Little Free Libraries are one of my many passions, so when I saw this photograph of a sign that was placed in one in West Yorkshire, I had a bit of a giggle.
It says, and I quote with its many errors, “NOTICE- WHOEVER IS PLACING THE COPYS OF PORNOGRAPHIC LITERATURE IN HERE, STOP! CORNHOLME IS A GOOD GOD FEARING CHRISTIAN VILLAGE. IF THIS FILTH IS TO YOUR LIKING MAY WE SUGGEST THAT YOU MOVE TO THECESS PIT THAT IS HEBDEN BRIDGE”
When I read that I thought, “Wow, judge much?”
But on the other hand, I could just imagine how upset I would be if someone filled my library with, for example, Hustler magazines. I mean, children frequent this library. And I want them to read, not just look at the pictures. So yeah, while the author of that note overreacted just a tad, I could understand the irritation.

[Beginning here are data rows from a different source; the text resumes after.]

-- pv_equiv track=rewrite | github.com/sketchmind/dolphinscheduler-cli | tests/services/test_surface_quality.py | _longest_known_command_path
-- ===== SOURCE A (Python) =====
-- SurfacePath = tuple[str, ...]
--
-- def _longest_known_command_path(
--     tokens: list[str],
--     known_paths: set[SurfacePath],
-- ) -> SurfacePath | None:
--     for length in range(len(tokens), 0, -1):
--         candidate = tuple(tokens[:length])
--         if candidate in known_paths:
--             return candidate
--     return None
-- ===== SOURCE B (Python) =====
-- def _longest_known_command_path(tokens, known_paths):
--     best = None
--     prefix = ()
--     for tok in tokens:
--         prefix = prefix + (tok,)
--         if prefix in known_paths:
--             best = prefix
--     return best
-- ===== Notes on version B (the rewrite author's own statement) =====
-- stated objective: alternative
-- what changed: Replaces the longest-to-shortest search with early return and repeated slicing by a single forward pass that grows the prefix one token at a time and keeps the last (longest) prefix found in known_paths.
import Mathlib
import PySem

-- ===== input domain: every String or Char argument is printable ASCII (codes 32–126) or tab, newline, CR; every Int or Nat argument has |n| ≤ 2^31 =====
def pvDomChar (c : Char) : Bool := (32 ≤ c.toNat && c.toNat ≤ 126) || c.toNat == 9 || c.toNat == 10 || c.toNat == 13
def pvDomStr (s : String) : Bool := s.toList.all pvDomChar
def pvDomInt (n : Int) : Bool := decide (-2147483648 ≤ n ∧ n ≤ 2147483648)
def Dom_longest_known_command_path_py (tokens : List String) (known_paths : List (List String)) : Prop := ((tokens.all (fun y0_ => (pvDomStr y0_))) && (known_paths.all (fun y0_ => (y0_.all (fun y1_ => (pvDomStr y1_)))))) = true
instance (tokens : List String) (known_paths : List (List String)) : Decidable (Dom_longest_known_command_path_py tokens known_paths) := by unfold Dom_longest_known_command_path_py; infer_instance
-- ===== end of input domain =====

-- B replaces A's longest-to-shortest prefix search (re-slicing tokens[:length] each step) with one forward pass that grows the prefix and keeps the last match; objective: alternative decomposition, same result.


-- ===== PORT A =====
-- A loops length = n, n-1, ..., 1 (range(len(tokens), 0, -1)), returning the first
-- prefix tokens[:length] found in known_paths; ported as a countdown recursion on length.
def pvGoA (tokens : List String) (known_paths : List (List String)) : Nat → Option (List String)
  | 0 => none
  | k + 1 =>
    let candidate := tokens.take (k + 1)
    if candidate ∈ known_paths then some candidate else pvGoA tokens known_paths k

def longest_known_command_path_py (tokens : List String) (known_paths : List (List String)) : Option (List String) :=
  pvGoA tokens known_paths tokens.length

-- ===== PORT B =====
-- B: single forward pass, growing the prefix and overwriting best on every hit.
def pvAltStep (known_paths : List (List String)) (st : Option (List String) × List String) (tok : String) : Option (List String) × List String :=
  let pr := st.2 ++ [tok]
  if pr ∈ known_paths then (some pr, pr) else (st.1, pr)

def longest_known_command_path_py_alt (tokens : List String) (known_paths : List (List String)) : Option (List String) :=
  (tokens.foldl (pvAltStep known_paths) (none, [])).1

-- ===== PRECONDITION & SPEC =====
def Spec_longest_known_command_path_py (tokens : List String) (known_paths : List (List String)) (out : Option (List String)) : Prop := out = longest_known_command_path_py_alt tokens known_paths
instance (tokens : List String) (known_paths : List (List String)) (out : Option (List String)) : Decidable (Spec_longest_known_command_path_py tokens known_paths out) := by unfold Spec_longest_known_command_path_py; infer_instance

-- ===== CLAIM (what is proved, stated in full; the proofs are below) =====
def Claim_equal_longest_known_command_path_py : Prop := ∀ (tokens : List String) (known_paths : List (List String)), Dom_longest_known_command_path_py tokens known_paths → Spec_longest_known_command_path_py tokens known_paths (longest_known_command_path_py tokens known_paths)

-- ===== LEMMAS AND PROOFS =====

-- Appending a token does not change A's search over lengths ≤ the old length.
theorem pvGoA_append (ts : List String) (t : String) (kp : List (List String)) (k : Nat)
    (h : k ≤ ts.length) : pvGoA (ts ++ [t]) kp k = pvGoA ts kp k := by
  induction k with
  | zero => rfl
  | succ k ih =>
    simp only [pvGoA, List.take_append_of_le_length h]
    rw [ih (Nat.le_of_succ_le h)]

-- The second component of B's fold state is the consumed prefix.
theorem pvAlt_snd (kp : List (List String)) (ts : List String) (b : Option (List String)) (p : List String) :
    (ts.foldl (pvAltStep kp) (b, p)).2 = p ++ ts := by
  induction ts generalizing b p with
  | nil => simp
  | cons t ts ih =>
    simp only [List.foldl_cons, pvAltStep]
    split <;> simp [ih]

theorem pvMain (kp : List (List String)) (ts : List String) :
    pvGoA ts kp ts.length = (ts.foldl (pvAltStep kp) (none, [])).1 := by
  induction ts using List.reverseRecOn with
  | nil => rfl
  | append_singleton ts t ih =>
    rw [List.foldl_append]
    have hsnd := pvAlt_snd kp ts none []
    simp only [List.nil_append] at hsnd
    have htake : (ts ++ [t]).take (ts.length + 1) = ts ++ [t] :=
      List.take_of_length_le (by simp)
    simp only [List.length_append, List.length_singleton, pvGoA, htake]
    rw [pvGoA_append ts t kp ts.length (Nat.le_refl _), ih]
    simp only [List.foldl_cons, List.foldl_nil, pvAltStep, hsnd]
    split <;> rfl

-- ===== VERDICT (by name: the statement is the Claim_ definition above) =====
theorem longest_known_command_path_py_spec : Claim_equal_longest_known_command_path_py := by
  intro tokens known_paths _
  unfold Spec_longest_known_command_path_py longest_known_command_path_py longest_known_command_path_py_alt
  exact pvMain known_paths tokens
theorem ExtractInformation_spec : Claim_equal_ExtractInformation := by
  intro data category keys _ hpre
  show ExtractInformation data category keys = ExtractInformation_alt data category keys
  unfold ExtractInformation ExtractInformation_alt
  by_cases hany : data.any (fun item => PySem.Str.isIn category item) = true
  · rw [if_pos hany, if_pos hany]
    have hd : data ≠ [] := by
      intro h; rw [h] at hany; simp at hany
    have hn0 : (PySem.Dict.empty.insert "类别" category).keys.Nodup :=
      PySem.Dict.nodup_keys_insert _ _ _ PySem.Dict.nodup_keys_empty
    have hscan : ∀ k ∈ keys, pvScanA data k data 0 ≠ none := by
      intro k hk
      apply scanA_ne_none
      intro j hj hcond
      have hlt := hpre hany k hk j hj hcond
      have harith : (0 : Int) + (j : Nat) + 1 = ((j + 1 : Nat) : Int) := by push_cast; ring
      rw [harith, PySem.List.pyGet?_natCast]
      intro hnone
      rw [List.getElem?_eq_none_iff] at hnone
      omega
    rw [outerA_top data keys _ hd hn0 hscan,
        loopB_char data data 0 (PySem.List.dedup keys) _
          (PySem.List.nodup_dedup keys)
          (PySem.Dict.nodup_keys_foldl_insert keys (fun _ _ => "?") _ hn0)
          (fun k hk => get?_foldl_mem keys (fun _ => "?") _ k ((PySem.List.mem_dedup _ _).1 hk))
          (fun k hk => hscan k ((PySem.List.mem_dedup _ _).1 hk))]
    show some _ = some _
    congr 1
    beta_reduce
    rw [foldl_dedup_collapse keys (fun _ => "?") _ hn0,
        foldl_overwrite _ _ _ _ (PySem.List.nodup_dedup keys),
        foldl_dedup_collapse keys (fun k => pvVal data k data 0) _ hn0]
  · rw [if_neg hany, if_neg hany]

Then I read somewhere that what had been put in the library was some copies of 50 Shades of Grey. As one of my fellow stewards commented, “This is especially funny because I’ve found in my own experience that if these two sides can agree on anything, it’s that 50 Shades is objectively crap.”
Amen, sister. That book is supposed to be titillating, but instead I found it really annoying because the writing was so horrible that I’m amazed any publisher was willing to back it. It is the worst book I’ve ever read in my entire life.
The note made me curious about Hebden Bridge, though. And from what I can see online, it appears to be a delightful little town. Very artsy. Very liberal. Gay friendly. Book shops. You know the kind of place I’m talking about. I’d move there tomorrow if given the chance. So I was rather proud of them when they posted their own note in reply.
Again, I’ll quote it with its many errors. “NOTICE- WHOEVER IS PLACING RELIGIOUS MATERIAL IN OUR COMMUNITY REVOLUTIONARY, DRUG CULLTIVATION, DEVIL WORSHIPPING, NATURALIST, PORNOGRAPGHY AND KNITTING LIBRARY, STOP! HEBDEN BRIDGE IS GOOD FREE THINKING TOWN. IF THIS FILTH IS TO YOUR LIKING MAY WE SUGGEST YOU MOVE TO THE GOD BOTHERING UP TIGHT HOLIER THAN THOU VILLAGE OF CORNHOLME.”
And then someone else in Hebdon Bridge put up a flyer that was a spoof on the old classic movie The Wicker Man.
It, too, is full of errors, but here goes: “Good People Of Cornholme your invited to our FREE BARBECUE. MAKE FRIENDS AND MEAT YOUR NEIGHBOURS. SUNDAY TWELVTY O’CLOCK AT THE STONE CIRCLE. “THE CESS PIT THAT IS HEBDEN BRIDGE”
Good on them, I say. And I bet they get an uptick in tourism, too, because I for one am dying to go there now. I’d love to “meat” them. It would be fun.
The bottom line is that these two small towns are 7 miles apart. I would think that would be enough distance so that if they wanted to avoid each other, they could. But the world is getting awfully small these days, isn’t it?
I think everybody just needs to take a deep, cleansing breath. In through the Cornholme, out through the Hebden Bridge.